Plant acclimation to environmental stress is controlled by a complex network of regulatory genes that compose distinct stress-response regulons. In contrast to many signaling and regulatory genes that are stress specific, the zinc-finger protein Zat12 responds to a large number of biotic and abiotic stresses. Zat12 is thought to be involved in cold and oxidative stress signaling in Arabidopsis (Arabidopsis thaliana); however, its mode of action and regulation are largely unknown. Using a fusion between the Zat12 promoter and the reporter gene luciferase, we demonstrate that Zat12 expression is activated at the transcriptional level during different abiotic stresses and in response to a wound-induced systemic signal. Using Zat12 gain- and loss-of-function lines, we assign a function for Zat12 during oxidative, osmotic, salinity, high light, and heat stresses. Transcriptional profiling of Zat12-overexpressing plants and wild-type plants subjected to H(2)O(2) stress revealed that constitutive expression of Zat12 in Arabidopsis results in the enhanced expression of oxidative- and light stress-response transcripts. Under specific growth conditions, Zat12 may therefore regulate a collection of transcripts involved in the response of Arabidopsis to high light and oxidative stress. Our results suggest that Zat12 plays a central role in reactive oxygen and abiotic stress signaling in Arabidopsis.

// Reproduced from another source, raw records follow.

-- pv_equiv track=rewrite | github.com/NguyenAnh2003/vmd-production | test/edit_distance.py | preprocess_predict
-- ===== SOURCE A (Python) =====
-- def preprocess_predict(predict, input_size):
--     pred = []
--     for i in range(len(predict[:input_size])):
--         if predict[i] == 0 or predict[i] == 1:
--             continue
--         if i == 0:
--             pred.append(predict[i])
--         if i > 0 and predict[i] != predict[i-1]:
--             if len(pred) == 0:
--                 pred.append(predict[i])
--             elif predict[i] != pred[-1]:
--                 pred.append(predict[i])
--     return pred
-- ===== SOURCE B (Python) =====
-- def preprocess_predict(predict, input_size):
--     xs = predict[:input_size]
--
--     def prev_nonblank(i):
--         # nearest non-blank element strictly before index i, scanning backwards
--         for j in range(i - 1, -1, -1):
--             if xs[j] != 0 and xs[j] != 1:
--                 return xs[j]
--         return None
--
--     return [xs[i] for i in range(len(xs))
--             if xs[i] != 0 and xs[i] != 1 and prev_nonblank(i) != xs[i]]
-- ===== Notes on version B (the rewrite author's own statement) =====
-- stated objective: alternative
-- what changed: A's single stateful accumulator scan is replaced by a stateless per-index rule: emit predict[i] (within the slice) iff it is non-blank and the nearest preceding non-blank element, found by an inner backward scan at each index, differs from it - nested O(n^2) lookups instead of one pass with collapse state.
import Mathlib
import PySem

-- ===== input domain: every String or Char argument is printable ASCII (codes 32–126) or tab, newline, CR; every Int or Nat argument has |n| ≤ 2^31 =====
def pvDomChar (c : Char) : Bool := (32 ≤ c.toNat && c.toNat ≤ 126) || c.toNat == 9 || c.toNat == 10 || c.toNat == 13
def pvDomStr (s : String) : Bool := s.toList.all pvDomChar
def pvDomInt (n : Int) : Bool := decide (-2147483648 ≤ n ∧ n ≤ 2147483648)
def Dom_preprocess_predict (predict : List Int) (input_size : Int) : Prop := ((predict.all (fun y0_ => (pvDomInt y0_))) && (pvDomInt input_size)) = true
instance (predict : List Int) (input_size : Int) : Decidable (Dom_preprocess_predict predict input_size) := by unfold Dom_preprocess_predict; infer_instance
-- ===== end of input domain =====

-- B replaces A's single stateful accumulator scan by a stateless per-index rule (emit an element
-- iff non-blank and the nearest preceding non-blank found by an inner backward scan differs);
-- an O(n^2) alternative decomposition, equal output.


-- ===== PORT A =====
-- loop body of A, extracted as a helper (step for step the Python body).
-- Indexing: predict[i] and predict[i-1] are always in range when read
-- (0 ≤ i < len(predict[:input_size]) ≤ len(predict); predict[i-1] only when i > 0),
-- and pred[-1] is only read after len(pred) == 0 was ruled out, so the `.getD 0`
-- defaults are never used.
def pvBodyA (predict : List Int) (pred : List Int) (i : Int) : List Int :=
  let pi := (PySem.List.pyGet? predict i).getD 0
  if pi = 0 ∨ pi = 1 then pred
  else
    let pred1 := if i = 0 then pred ++ [pi] else pred
    if 0 < i ∧ pi ≠ (PySem.List.pyGet? predict (i - 1)).getD 0 then
      if pred1.length = 0 then pred1 ++ [pi]
      else if pi ≠ (PySem.List.pyGet? pred1 (-1)).getD 0 then pred1 ++ [pi]
      else pred1
    else pred1

def preprocess_predict (predict : List Int) (input_size : Int) : List Int :=
  (PySem.List.pyRange 0 (((PySem.List.slice predict none (some input_size)).length : Int)) 1).foldl
    (pvBodyA predict) []

-- ===== PORT B =====
-- prev_nonblank(i): backward scan over j = i-1, i-2, …, 0, returning the first non-blank xs[j]
-- (the `.getD 0` default is never used: j < i ≤ len xs).
def pvPrevNB (xs : List Int) : Nat → Option Int
  | 0 => none
  | j + 1 =>
    let x := xs.getD j 0
    if x ≠ 0 ∧ x ≠ 1 then some x else pvPrevNB xs j

def preprocess_predict_alt (predict : List Int) (input_size : Int) : List Int :=
  let xs := PySem.List.slice predict none (some input_size)
  (List.range xs.length).filterMap (fun i =>
    let x := xs.getD i 0
    if x ≠ 0 ∧ x ≠ 1 ∧ pvPrevNB xs i ≠ some x then some x else none)

-- ===== PRECONDITION & SPEC =====
def Spec_preprocess_predict (predict : List Int) (input_size : Int) (out : List Int) : Prop := out = preprocess_predict_alt predict input_size
instance (predict : List Int) (input_size : Int) (out : List Int) : Decidable (Spec_preprocess_predict predict input_size out) := by unfold Spec_preprocess_predict; infer_instance

-- ===== CLAIM (what is proved, stated in full; the proofs are below) =====
def Claim_equal_preprocess_predict : Prop := ∀ (predict : List Int) (input_size : Int), Dom_preprocess_predict predict input_size → Spec_preprocess_predict predict input_size (preprocess_predict predict input_size)

-- ===== LEMMAS AND PROOFS =====
-- Both programs are shown equal to the common normal form
-- pvCollapse (xs.filter nonblank), xs = predict[:input_size].

def pvCollapse : List Int → List Int
  | [] => []
  | [x] => [x]
  | x :: y :: t => if x = y then pvCollapse (y :: t) else x :: pvCollapse (y :: t)

lemma getLast?_cons_ne_nil (a : Int) (m : List Int) (h : m ≠ []) :
    (a :: m).getLast? = m.getLast? := by
  cases m with
  | nil => simp at h
  | cons b t => simp [List.getLast?_cons_cons]

lemma pvCollapse_eq_nil_iff (l : List Int) : pvCollapse l = [] ↔ l = [] := by
  induction l using pvCollapse.induct with
  | case1 => simp [pvCollapse]
  | case2 x => simp [pvCollapse]
  | case3 y t ih => simp [pvCollapse, ih]
  | case4 x y t h ih => simp [pvCollapse, h]

lemma pvCollapse_dup_cons (y : Int) (t : List Int) :
    pvCollapse (y :: y :: t) = pvCollapse (y :: t) := by simp [pvCollapse]

lemma pvCollapse_ne_cons (x y : Int) (t : List Int) (h : x ≠ y) :
    pvCollapse (x :: y :: t) = x :: pvCollapse (y :: t) := by simp [pvCollapse, h]

lemma pvCollapse_getLast? (l : List Int) : (pvCollapse l).getLast? = l.getLast? := by
  induction l using pvCollapse.induct with
  | case1 => simp [pvCollapse]
  | case2 x => simp [pvCollapse]
  | case3 y t ih =>
    rw [pvCollapse_dup_cons, ih, getLast?_cons_ne_nil y (y :: t) (by simp)]
  | case4 x y t h ih =>
    rw [pvCollapse_ne_cons x y t h,
      getLast?_cons_ne_nil x (pvCollapse (y :: t)) (by simp [pvCollapse_eq_nil_iff]), ih,
      getLast?_cons_ne_nil x (y :: t) (by simp)]

lemma pvCollapse_append_singleton (l : List Int) (x : Int) :
    pvCollapse (l ++ [x]) = if l.getLast? = some x then pvCollapse l else pvCollapse l ++ [x] := by
  induction l using pvCollapse.induct with
  | case1 => simp [pvCollapse]
  | case2 a =>
    by_cases h : a = x
    · simp [pvCollapse, h]
    · simp [pvCollapse, h]
  | case3 y t ih =>
    rw [show (y :: y :: t) ++ [x] = y :: y :: (t ++ [x]) by simp,
      pvCollapse_dup_cons, show y :: (t ++ [x]) = (y :: t) ++ [x] by simp, ih,
      getLast?_cons_ne_nil y (y :: t) (by simp), pvCollapse_dup_cons]
  | case4 a y t h ih =>
    rw [show (a :: y :: t) ++ [x] = a :: ((y :: t) ++ [x]) by simp,
      show pvCollapse (a :: ((y :: t) ++ [x])) = a :: pvCollapse ((y :: t) ++ [x]) from
        pvCollapse_ne_cons a y (t ++ [x]) h, ih,
      getLast?_cons_ne_nil a (y :: t) (by simp), pvCollapse_ne_cons a y t h]
    split <;> simp

lemma pvSlice_is_take_proof (predict : List Int) (b : Int) :
    ∃ m : Nat, PySem.List.slice predict none (some b) = predict.take m := by
  cases b with
  | ofNat n =>
    refine ⟨n, ?_⟩
    rw [show Int.ofNat n = (n : Int) from rfl,
      PySem.List.slice_to predict (Int.natCast_nonneg n)]
    simp
  | negSucc k =>
    exact ⟨predict.length - (k + 1), by
      rw [show Int.negSucc k = -((k + 1 : Nat) : Int) by simp [Int.negSucc_eq],
        PySem.List.slice_to_neg_natCast predict (k + 1) (by omega)]⟩

-- ---- A's loop equals the normal form (loop invariant) ----
lemma pvStep_eq (predict : List Int) (m : Nat) (j : Nat)
    (hj : j < (predict.take m).length) :
    pvBodyA predict
        (pvCollapse (((predict.take m).take j).filter (fun x => decide (x ≠ 0 ∧ x ≠ 1)))) (j : Int) =
      pvCollapse (((predict.take m).take (j + 1)).filter (fun x => decide (x ≠ 0 ∧ x ≠ 1))) := by
  have hjp : j < predict.length := lt_of_lt_of_le hj (by simp)
  have hget : PySem.List.pyGet? predict (j : Int) = some predict[j] := by
    rw [PySem.List.pyGet?_natCast]; exact List.getElem?_eq_getElem hjp
  have hsj : (predict.take m)[j] = predict[j] := List.getElem_take
  have htake : (predict.take m).take (j + 1) = (predict.take m).take j ++ [predict[j]] := by
    rw [List.take_add_one, List.getElem?_eq_getElem hj, hsj]; rfl
  rw [htake, List.filter_append]
  by_cases hq : predict[j] = 0 ∨ predict[j] = 1
  · have hfx : [predict[j]].filter (fun x => decide (x ≠ 0 ∧ x ≠ 1)) = [] := by
      rcases hq with h | h <;> simp [h]
    rw [hfx, List.append_nil]
    unfold pvBodyA
    rw [hget]
    simp only [Option.getD_some]
    rw [if_pos hq]
  · have hfx : [predict[j]].filter (fun x => decide (x ≠ 0 ∧ x ≠ 1)) = [predict[j]] := by
      simp [not_or] at hq; simp [hq.1, hq.2]
    rw [hfx, pvCollapse_append_singleton]
    unfold pvBodyA
    rw [hget]
    simp only [Option.getD_some]
    rw [if_neg hq]
    rcases Nat.eq_zero_or_pos j with hj0 | hj0
    · subst hj0
      simp [pvCollapse]
    · have hj1p : j - 1 < predict.length := by omega
      have hprev : PySem.List.pyGet? predict ((j : Int) - 1) = some predict[j - 1] := by
        rw [show (j : Int) - 1 = ((j - 1 : Nat) : Int) by omega, PySem.List.pyGet?_natCast]
        exact List.getElem?_eq_getElem hj1p
      rw [if_neg (show ¬((j : Int) = 0) by omega), hprev]
      simp only [Option.getD_some]
      by_cases hxy : predict[j] = predict[j - 1]
      · rw [if_neg (fun h => h.2 hxy)]
        obtain ⟨k, rfl⟩ : ∃ k, j = k + 1 := ⟨j - 1, by omega⟩
        simp only [Nat.add_sub_cancel] at hxy ⊢
        have hkm : k < (predict.take m).length := by omega
        have htakej : (predict.take m).take (k + 1) = (predict.take m).take k ++ [predict[k]] := by
          rw [List.take_add_one, List.getElem?_eq_getElem hkm, List.getElem_take]
          rfl
        have hlast : (((predict.take m).take (k + 1)).filter
            (fun x => decide (x ≠ 0 ∧ x ≠ 1))).getLast? = some predict[k] := by
          rw [htakej, List.filter_append]
          simp only [not_or] at hq
          have h0 : ¬(predict[k] = 0) := by omega
          have h1 : ¬(predict[k] = 1) := by omega
          have hone : [predict[k]].filter (fun x => decide (x ≠ 0 ∧ x ≠ 1)) = [predict[k]] := by
            simp [h0, h1]
          rw [hone, List.getLast?_concat]
        rw [hlast]
        simp only [hxy]
        split
        · rfl
        · next h => exact absurd rfl h
      · rw [if_pos ⟨by positivity, hxy⟩]
        by_cases hF : ((predict.take m).take j).filter (fun x => decide (x ≠ 0 ∧ x ≠ 1)) = []
        · rw [hF]
          simp [pvCollapse]
        · have hcne : pvCollapse (((predict.take m).take j).filter
              (fun x => decide (x ≠ 0 ∧ x ≠ 1))) ≠ [] := by
            rw [ne_eq, pvCollapse_eq_nil_iff]; exact hF
          rw [if_neg (fun hlen => hcne (List.length_eq_zero_iff.mp hlen))]
          obtain ⟨v, hv⟩ := Option.isSome_iff_exists.mp (List.getLast?_isSome.mpr hF)
          rw [hv, PySem.List.pyGet?_neg_one, pvCollapse_getLast?, hv]
          simp only [Option.getD_some]
          by_cases hxv : predict[j] = v
          · rw [if_neg (by simp [hxv]), if_pos (by rw [hxv])]
          · rw [if_pos hxv, if_neg (by simp; exact fun h => hxv h.symm)]

lemma pvLoop_inv (predict : List Int) (m : Nat) (j : Nat)
    (hj : j ≤ (predict.take m).length) :
    (PySem.List.pyRange 0 (j : Int) 1).foldl (pvBodyA predict) [] =
      pvCollapse (((predict.take m).take j).filter (fun x => decide (x ≠ 0 ∧ x ≠ 1))) := by
  induction j with
  | zero => simp [pvCollapse]
  | succ k ih =>
    rw [show ((k + 1 : Nat) : Int) = (k : Int) + 1 by push_cast; ring,
      PySem.List.pyRange_one_succ_right (by positivity), List.foldl_append,
      ih (by omega)]
    simpa using pvStep_eq predict m k (by omega)

-- ---- B's per-index rule equals the normal form ----
lemma pvPrevNB_eq_getLast? (xs : List Int) (n : Nat) (hn : n ≤ xs.length) :
    pvPrevNB xs n = ((xs.take n).filter (fun x => decide (x ≠ 0 ∧ x ≠ 1))).getLast? := by
  induction n with
  | zero => simp [pvPrevNB]
  | succ k ih =>
    have hk : k < xs.length := by omega
    have hget : xs.getD k 0 = xs[k] := by simp [List.getD, List.getElem?_eq_getElem hk]
    have htake : xs.take (k + 1) = xs.take k ++ [xs[k]] := by
      rw [List.take_add_one, List.getElem?_eq_getElem hk]; rfl
    rw [htake, List.filter_append]
    unfold pvPrevNB
    rw [hget]
    by_cases h : xs[k] ≠ 0 ∧ xs[k] ≠ 1
    · rw [if_pos h]
      have : [xs[k]].filter (fun x => decide (x ≠ 0 ∧ x ≠ 1)) = [xs[k]] := by
        simp [h.1, h.2]
      rw [this, List.getLast?_concat]
    · rw [if_neg h]
      have : [xs[k]].filter (fun x => decide (x ≠ 0 ∧ x ≠ 1)) = [] := by
        simp only [not_and_or, not_not] at h
        rcases h with h | h <;> simp [h]
      rw [this, List.append_nil, ih (by omega)]

lemma pvAlt_inv (xs : List Int) (n : Nat) (hn : n ≤ xs.length) :
    (List.range n).filterMap (fun i =>
        let x := xs.getD i 0
        if x ≠ 0 ∧ x ≠ 1 ∧ pvPrevNB xs i ≠ some x then some x else none) =
      pvCollapse ((xs.take n).filter (fun x => decide (x ≠ 0 ∧ x ≠ 1))) := by
  induction n with
  | zero => simp [pvCollapse]
  | succ k ih =>
    have hk : k < xs.length := by omega
    have hget : xs.getD k 0 = xs[k] := by simp [List.getD, List.getElem?_eq_getElem hk]
    have htake : xs.take (k + 1) = xs.take k ++ [xs[k]] := by
      rw [List.take_add_one, List.getElem?_eq_getElem hk]; rfl
    rw [List.range_succ, List.filterMap_append, ih (by omega), htake, List.filter_append]
    by_cases hq : xs[k] ≠ 0 ∧ xs[k] ≠ 1
    · have hfx : [xs[k]].filter (fun x => decide (x ≠ 0 ∧ x ≠ 1)) = [xs[k]] := by
        simp [hq.1, hq.2]
      rw [hfx, pvCollapse_append_singleton,
        ← pvPrevNB_eq_getLast? xs k (by omega)]
      by_cases hp : pvPrevNB xs k = some xs[k]
      · have hFM : List.filterMap (fun i =>
            let x := xs.getD i 0
            if x ≠ 0 ∧ x ≠ 1 ∧ pvPrevNB xs i ≠ some x then some x else none) [k] = [] := by
          simp only [List.filterMap_cons, List.filterMap_nil, hget]
          rw [if_neg (fun h => h.2.2 hp)]
        rw [hFM, List.append_nil, if_pos hp]
      · have hFM : List.filterMap (fun i =>
            let x := xs.getD i 0
            if x ≠ 0 ∧ x ≠ 1 ∧ pvPrevNB xs i ≠ some x then some x else none) [k] = [xs[k]] := by
          simp only [List.filterMap_cons, List.filterMap_nil, hget]
          rw [if_pos ⟨hq.1, hq.2, hp⟩]
        rw [hFM, if_neg hp]
    · have hfx : [xs[k]].filter (fun x => decide (x ≠ 0 ∧ x ≠ 1)) = [] := by
        simp only [not_and_or, not_not] at hq
        rcases hq with h | h <;> simp [h]
      have hFM : List.filterMap (fun i =>
          let x := xs.getD i 0
          if x ≠ 0 ∧ x ≠ 1 ∧ pvPrevNB xs i ≠ some x then some x else none) [k] = [] := by
        simp only [List.filterMap_cons, List.filterMap_nil, hget]
        rw [if_neg (fun h => hq ⟨h.1, h.2.1⟩)]
      rw [hFM, hfx, List.append_nil, List.append_nil]

-- ===== VERDICT (by name: the statement is the Claim_ definition above) =====
theorem preprocess_predict_spec : Claim_equal_preprocess_predict := by
  intro predict input_size _
  unfold Spec_preprocess_predict preprocess_predict preprocess_predict_alt
  obtain ⟨m, hm⟩ := pvSlice_is_take_proof predict input_size
  rw [hm]
  have hA := pvLoop_inv predict m (predict.take m).length le_rfl
  have hB := pvAlt_inv (predict.take m) (predict.take m).length le_rfl
  rw [List.take_length] at hA hB
  rw [hA]
  exact hB.symm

Cytosolic ascorbate peroxidase 1 is a central component of the reactive oxygen gene network of Arabidopsis.

Reactive oxygen species (ROS), such as O2- and H2O2, play a key role in plant metabolism, cellular signaling, and defense. In leaf cells, the chloroplast is considered to be a focal point of ROS metabolism. It is a major producer of O2- and H2O2 during photosynthesis, and it contains a large array of ROS-scavenging mechanisms that have been extensively studied. By contrast, the function of the cytosolic ROS-scavenging mechanisms of leaf cells is largely unknown. In this study, we demonstrate that in the absence of the cytosolic H2O2-scavenging enzyme ascorbate peroxidase 1 (APX1), the entire chloroplastic H2O2-scavenging system of Arabidopsis thaliana collapses, H2O2 levels increase, and protein oxidation occurs. We further identify specific proteins oxidized in APX1-deficient plants and characterize the signaling events that ensue in knockout-Apx1 plants in response to a moderate level of light stress. Using a dominant-negative approach, we demonstrate that heat shock transcription factors play a central role in the early sensing of H2O2 stress in plants. Using knockout plants for the NADPH oxidase D protein (knockout-RbohD), we demonstrate that RbohD might be required for ROS signal amplification during light stress. Our study points to a key role for the cytosol in protecting the chloroplast during light stress and provides evidence for cross-compartment protection of thylakoid and stromal/mitochondrial APXs by cytosolic APX1.